Effect of surface high-density twinned structure on the fatigue crack initiation of Ti–6Al–4V

Fatigue crack initiation sites would transfer from surface to subsurface of metal specimens through shot peening (SP) or laser shock surface strengthening. This phenomenon is typically attributed to the introduction of compressive residual stress on the surface of the specimen during the surface strengthening process. In this study, Ti–6Al–4V specimens featuring a high-density twinned structure on their surfaces, which eliminated compressive residual stress, were fabricated. Fatigue test result revealed that fatigue crack initiation sites in specimens with twinned structures were predominantly located in the subsurface, near the junction area between the twinned structure and the matrix.

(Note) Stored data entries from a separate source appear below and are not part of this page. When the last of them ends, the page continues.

-- pv_equiv track=rewrite | github.com/mauricioPallares/extractor_amazon | extractor/formato.py | fixmarca
-- ===== SOURCE A (Python) =====
-- def fixmarca(marca: str) -> str:
--     """ Esta funcion normaliza la marca, eliminando caracteres especiales y capilizando el primer caracter de cada palabra
--
--     Args:
--         marca (str): nombre de la marca del producto
--
--     Returns:
--         str: marca del producto normalizada
--     """
--     marca = marca or "Genérica"
--
--     if marca is None or marca == "":
--         marca = "Genérica"
--     else:
--
--         aux = []
--
--         marca = marca.split("-")
--         for i in marca:
--             aux.append(i.title())
--             marca = "-".join(aux)
--         aux = []
--
--     return marca
-- ===== SOURCE B (Python) =====
-- def fixmarca(marca: str) -> str:
--     """Single character-by-character pass with a 'previous char was a letter'
--     flag instead of A's split('-')/per-part title()/repeated join: a letter is
--     uppercased after a non-letter and lowercased after a letter, which is
--     exactly what titlecasing every '-'-separated part does."""
--     s = marca if marca else "Genérica"
--     out = []
--     prev = False
--     for c in s:
--         if c.isalpha():
--             out.append(c.lower() if prev else c.upper())
--             prev = True
--         else:
--             out.append(c)
--             prev = False
--     return "".join(out)
-- ===== Notes on version B (the rewrite author's own statement) =====
-- stated objective: simpler
-- what changed: Replaced A's split('-')/per-part title()/join-recomputed-each-iteration loop with a single character-by-character pass carrying a 'previous char was a letter' flag (uppercase a letter after a non-letter, lowercase otherwise), which is exactly title()'s word-boundary rule distributed over the '-'-split.
import Mathlib
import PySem

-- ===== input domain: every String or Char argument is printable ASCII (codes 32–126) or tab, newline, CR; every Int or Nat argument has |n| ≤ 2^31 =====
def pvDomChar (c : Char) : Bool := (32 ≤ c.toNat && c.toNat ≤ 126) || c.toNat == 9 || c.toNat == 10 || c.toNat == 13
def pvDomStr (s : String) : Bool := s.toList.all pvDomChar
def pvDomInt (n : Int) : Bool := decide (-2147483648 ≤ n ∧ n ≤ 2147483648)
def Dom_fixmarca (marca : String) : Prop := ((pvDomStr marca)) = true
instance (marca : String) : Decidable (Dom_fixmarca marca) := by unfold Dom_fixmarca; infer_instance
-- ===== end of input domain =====

-- B replaces A's split('-')/per-part title()/repeated-join loop by one character pass with a
-- previous-char-was-a-letter flag; objective: simpler.

-- ===== PORT A =====
-- Python str.title() for A. A char is "cased" iff it is an ASCII letter or 'é'
-- (the only non-ASCII char reachable on Dom, from the literal "Genérica", where it occurs
-- mid-word only, so Char.toLower/toUpper fixing 'é' is exact here).
def pyIsCased (c : Char) : Bool := c.isAlpha || c == 'é'

def pyTitleGo : Bool → List Char → List Char
  | _, [] => []
  | prev, c :: cs =>
      (if pyIsCased c then (if prev then c.toLower else c.toUpper) else c) :: pyTitleGo (pyIsCased c) cs

def pyTitle (l : List Char) : List Char := pyTitleGo false l

def fixmarca (marca : String) : String :=
  -- marca = marca or "Genérica"
  let m := if marca = "" then "Genérica" else marca
  -- if marca is None or marca == "": (the None test is unreachable for a str argument)
  if m = "" then "Genérica"
  else
    -- marca = marca.split("-"); for i in marca: aux.append(i.title()); marca = "-".join(aux)
    let parts := PySem.Chars.splitOn m.toList ['-']
    let st := parts.foldl
      (fun (st : List (List Char) × List Char) i =>
        let aux := st.1 ++ [pyTitle i]
        (aux, PySem.Chars.join ['-'] aux))
      ([], [])   -- parts is never empty, so st.2 is always overwritten by the loop
    String.ofList st.2

-- ===== PORT B =====
-- Python c.isalpha() for the chars reachable here: ASCII letters, plus 'é' from the fallback
-- literal (exact on Dom ∪ {'é'}).
def bIsAlpha (c : Char) : Bool := c.isAlpha || c == 'é'

def fixmarca_alt (marca : String) : String :=
  let s := if marca = "" then "Genérica" else marca
  -- out = []; prev = False; for c in s: …
  let st := s.toList.foldl
    (fun (st : List Char × Bool) c =>
      if bIsAlpha c then (st.1 ++ [if st.2 then c.toLower else c.toUpper], true)
      else (st.1 ++ [c], false))
    ([], false)
  String.ofList st.1

-- ===== PRECONDITION & SPEC =====
def Spec_fixmarca (marca : String) (out : String) : Prop := out = fixmarca_alt marca
instance (marca : String) (out : String) : Decidable (Spec_fixmarca marca out) := by unfold Spec_fixmarca; infer_instance

-- ===== CLAIM (what is proved, stated in full; the proofs are below) =====
def Claim_equal_fixmarca : Prop := ∀ (marca : String), Dom_fixmarca marca → Spec_fixmarca marca (fixmarca marca)

-- ===== LEMMAS AND PROOFS =====

-- reference split on '-' (what PySem.Chars.splitOn computes for this separator)
def mySplit : List Char → List (List Char)
  | [] => [[]]
  | c :: rest => if c = '-' then [] :: mySplit rest else (mySplit rest).modifyHead (c :: ·)

theorem mySplit_cons_ex (l : List Char) : ∃ p ps, mySplit l = p :: ps := by
  induction l with
  | nil => exact ⟨[], [], rfl⟩
  | cons c rest ih =>
    obtain ⟨p, ps, hp⟩ := ih
    by_cases hc : c = '-'
    · exact ⟨[], mySplit rest, by simp [mySplit, hc]⟩
    · exact ⟨c :: p, ps, by simp [mySplit, hc, hp]⟩

theorem go_spec (fuel : Nat) (l cur : List Char) (acc : List (List Char))
    (h : l.length < fuel) :
    PySem.Chars.splitOn.go ['-'] fuel l cur acc
      = acc.reverse ++ (mySplit l).modifyHead (cur.reverse ++ ·) := by
  induction fuel generalizing l cur acc with
  | zero => omega
  | succ fuel ih =>
    cases l with
    | nil => simp [PySem.Chars.splitOn.go, mySplit]
    | cons c rest =>
      by_cases hc : c = '-'
      · subst hc
        have hpre : List.isPrefixOf ['-'] ('-' :: rest) = true := by simp [List.isPrefixOf]
        rw [PySem.Chars.splitOn.go]
        rw [if_pos hpre]
        have hd : List.drop (['-'] : List Char).length ('-' :: rest) = rest := rfl
        rw [hd, ih rest [] (cur.reverse :: acc) (by simpa using Nat.lt_of_succ_lt_succ h)]
        have hms : mySplit ('-' :: rest) = [] :: mySplit rest := rfl
        rw [hms]
        obtain ⟨p, ps, hp⟩ := mySplit_cons_ex rest
        rw [hp]
        simp [List.modifyHead]
      · have hpre : List.isPrefixOf ['-'] (c :: rest) = false := by
          simp [List.isPrefixOf]
          exact fun h => hc h.symm
        rw [PySem.Chars.splitOn.go]
        rw [if_neg (by simp [hpre])]
        rw [ih rest (c :: cur) acc (by simpa using Nat.lt_of_succ_lt_succ h)]
        have hms : mySplit (c :: rest) = (mySplit rest).modifyHead (c :: ·) := by
          rw [mySplit, if_neg hc]
        rw [hms]
        obtain ⟨p, ps, hp⟩ := mySplit_cons_ex rest
        rw [hp]
        simp [List.modifyHead]

theorem splitOn_dash (cs : List Char) :
    PySem.Chars.splitOn cs ['-'] = mySplit cs := by
  unfold PySem.Chars.splitOn
  rw [go_spec (cs.length + 1) cs [] [] (by omega)]
  obtain ⟨p, ps, hp⟩ := mySplit_cons_ex cs
  simp [hp]

-- title the first piece with carry b, the rest from a word start
def titleParts (b : Bool) : List (List Char) → List (List Char)
  | [] => []
  | p :: ps => pyTitleGo b p :: ps.map pyTitle

theorem titleParts_false (l : List (List Char)) :
    titleParts false l = l.map pyTitle := by
  cases l <;> simp [titleParts, pyTitle]

-- the heart of A's side: title() distributes over the '-'-split
theorem titleGo_join (cs : List Char) : ∀ b,
    pyTitleGo b cs = PySem.Chars.join ['-'] (titleParts b (mySplit cs)) := by
  induction cs with
  | nil => intro b; simp [mySplit, titleParts, pyTitleGo, PySem.Chars.join, List.intercalate]
  | cons c rest ih =>
    intro b
    by_cases hc : c = '-'
    · subst hc
      obtain ⟨p, ps, hp⟩ := mySplit_cons_ex rest
      have h2 := ih false
      rw [hp, titleParts_false] at h2
      simp [mySplit, titleParts, pyTitleGo, pyIsCased, hp,
        PySem.Chars.join, List.intercalate, h2, pyTitle]
    · obtain ⟨p, ps, hp⟩ := mySplit_cons_ex rest
      have h2 := ih (pyIsCased c)
      rw [hp] at h2
      cases ps with
      | nil =>
        simp [mySplit, hc, hp, titleParts, pyTitleGo,
          PySem.Chars.join, List.intercalate] at h2 ⊢
        simp [h2]
      | cons q qs =>
        simp [mySplit, hc, hp, titleParts, pyTitleGo,
          PySem.Chars.join, List.intercalate] at h2 ⊢
        simp [h2]

-- A's loop: aux collects the titled pieces, marca is re-joined each iteration
theorem foldA (parts : List (List Char)) : ∀ (aux : List (List Char)) (s : List Char),
    parts.foldl
      (fun (st : List (List Char) × List Char) i =>
        (st.1 ++ [pyTitle i], PySem.Chars.join ['-'] (st.1 ++ [pyTitle i]))) (aux, s)
      = (aux ++ parts.map pyTitle,
          if parts.isEmpty then s else PySem.Chars.join ['-'] (aux ++ parts.map pyTitle)) := by
  induction parts with
  | nil => intro aux s; simp
  | cons p ps ih =>
    intro aux s
    simp only [List.foldl_cons]
    rw [ih]
    cases ps <;> simp

theorem A_eq_title (cs : List Char) :
    PySem.Chars.join ['-'] ((PySem.Chars.splitOn cs ['-']).map pyTitle) = pyTitle cs := by
  rw [splitOn_dash, ← titleParts_false, pyTitle, titleGo_join]

-- B's loop computes pyTitleGo with the flag as carry
theorem foldB (cs : List Char) : ∀ (acc : List Char) (b : Bool),
    (cs.foldl
      (fun (st : List Char × Bool) c =>
        if bIsAlpha c then (st.1 ++ [if st.2 then c.toLower else c.toUpper], true)
        else (st.1 ++ [c], false))
      (acc, b)).1 = acc ++ pyTitleGo b cs := by
  induction cs with
  | nil => intro acc b; simp [pyTitleGo]
  | cons c rest ih =>
    intro acc b
    by_cases hc : bIsAlpha c = true
    · have hcased : pyIsCased c = true := hc
      simp [List.foldl_cons, hc, ih, pyTitleGo, hcased]
    · have hcased : pyIsCased c = false := by simpa [bIsAlpha, pyIsCased] using hc
      simp [List.foldl_cons, hc, ih, pyTitleGo, hcased]

-- ===== VERDICT (by name: the statement is the Claim_ definition above) =====
theorem fixmarca_spec : Claim_equal_fixmarca := by
  intro marca _
  unfold Spec_fixmarca fixmarca fixmarca_alt
  by_cases hm : marca = ""
  · subst hm; decide
  · simp only [hm, if_false]
    obtain ⟨p, ps, hp⟩ := mySplit_cons_ex marca.toList
    rw [foldA, foldB]
    have hparts : PySem.Chars.splitOn marca.toList ['-'] = p :: ps := by
      rw [splitOn_dash, hp]
    simp only [hparts, List.isEmpty_cons, Bool.false_eq_true, if_false, List.nil_append]
    rw [← hparts, A_eq_title, pyTitle]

This phenomenon was accompanied by an increase in fatigue life. The microstructural features in the fatigue crack source were analyzed using focused ion beam (FIB) coupled with electron backscattered diffraction (EBSD) and transmission electron microscopy (TEM). It was observed that primary crack formed in badly oriented grains that are difficult to initiate dislocation slip according to the Schmid factor (SF). Nonetheless, TEM observations revealed the activation of basal <a> dislocations in these grains, potentially leading to crack nucleation along basal slip bands and subsequent propagation along the basal plane. Our results suggest that a high-density twin structure on the surface can enhance the fatigue strength of Ti–6Al–4V by transferring the fatigue crack source to the subsurface.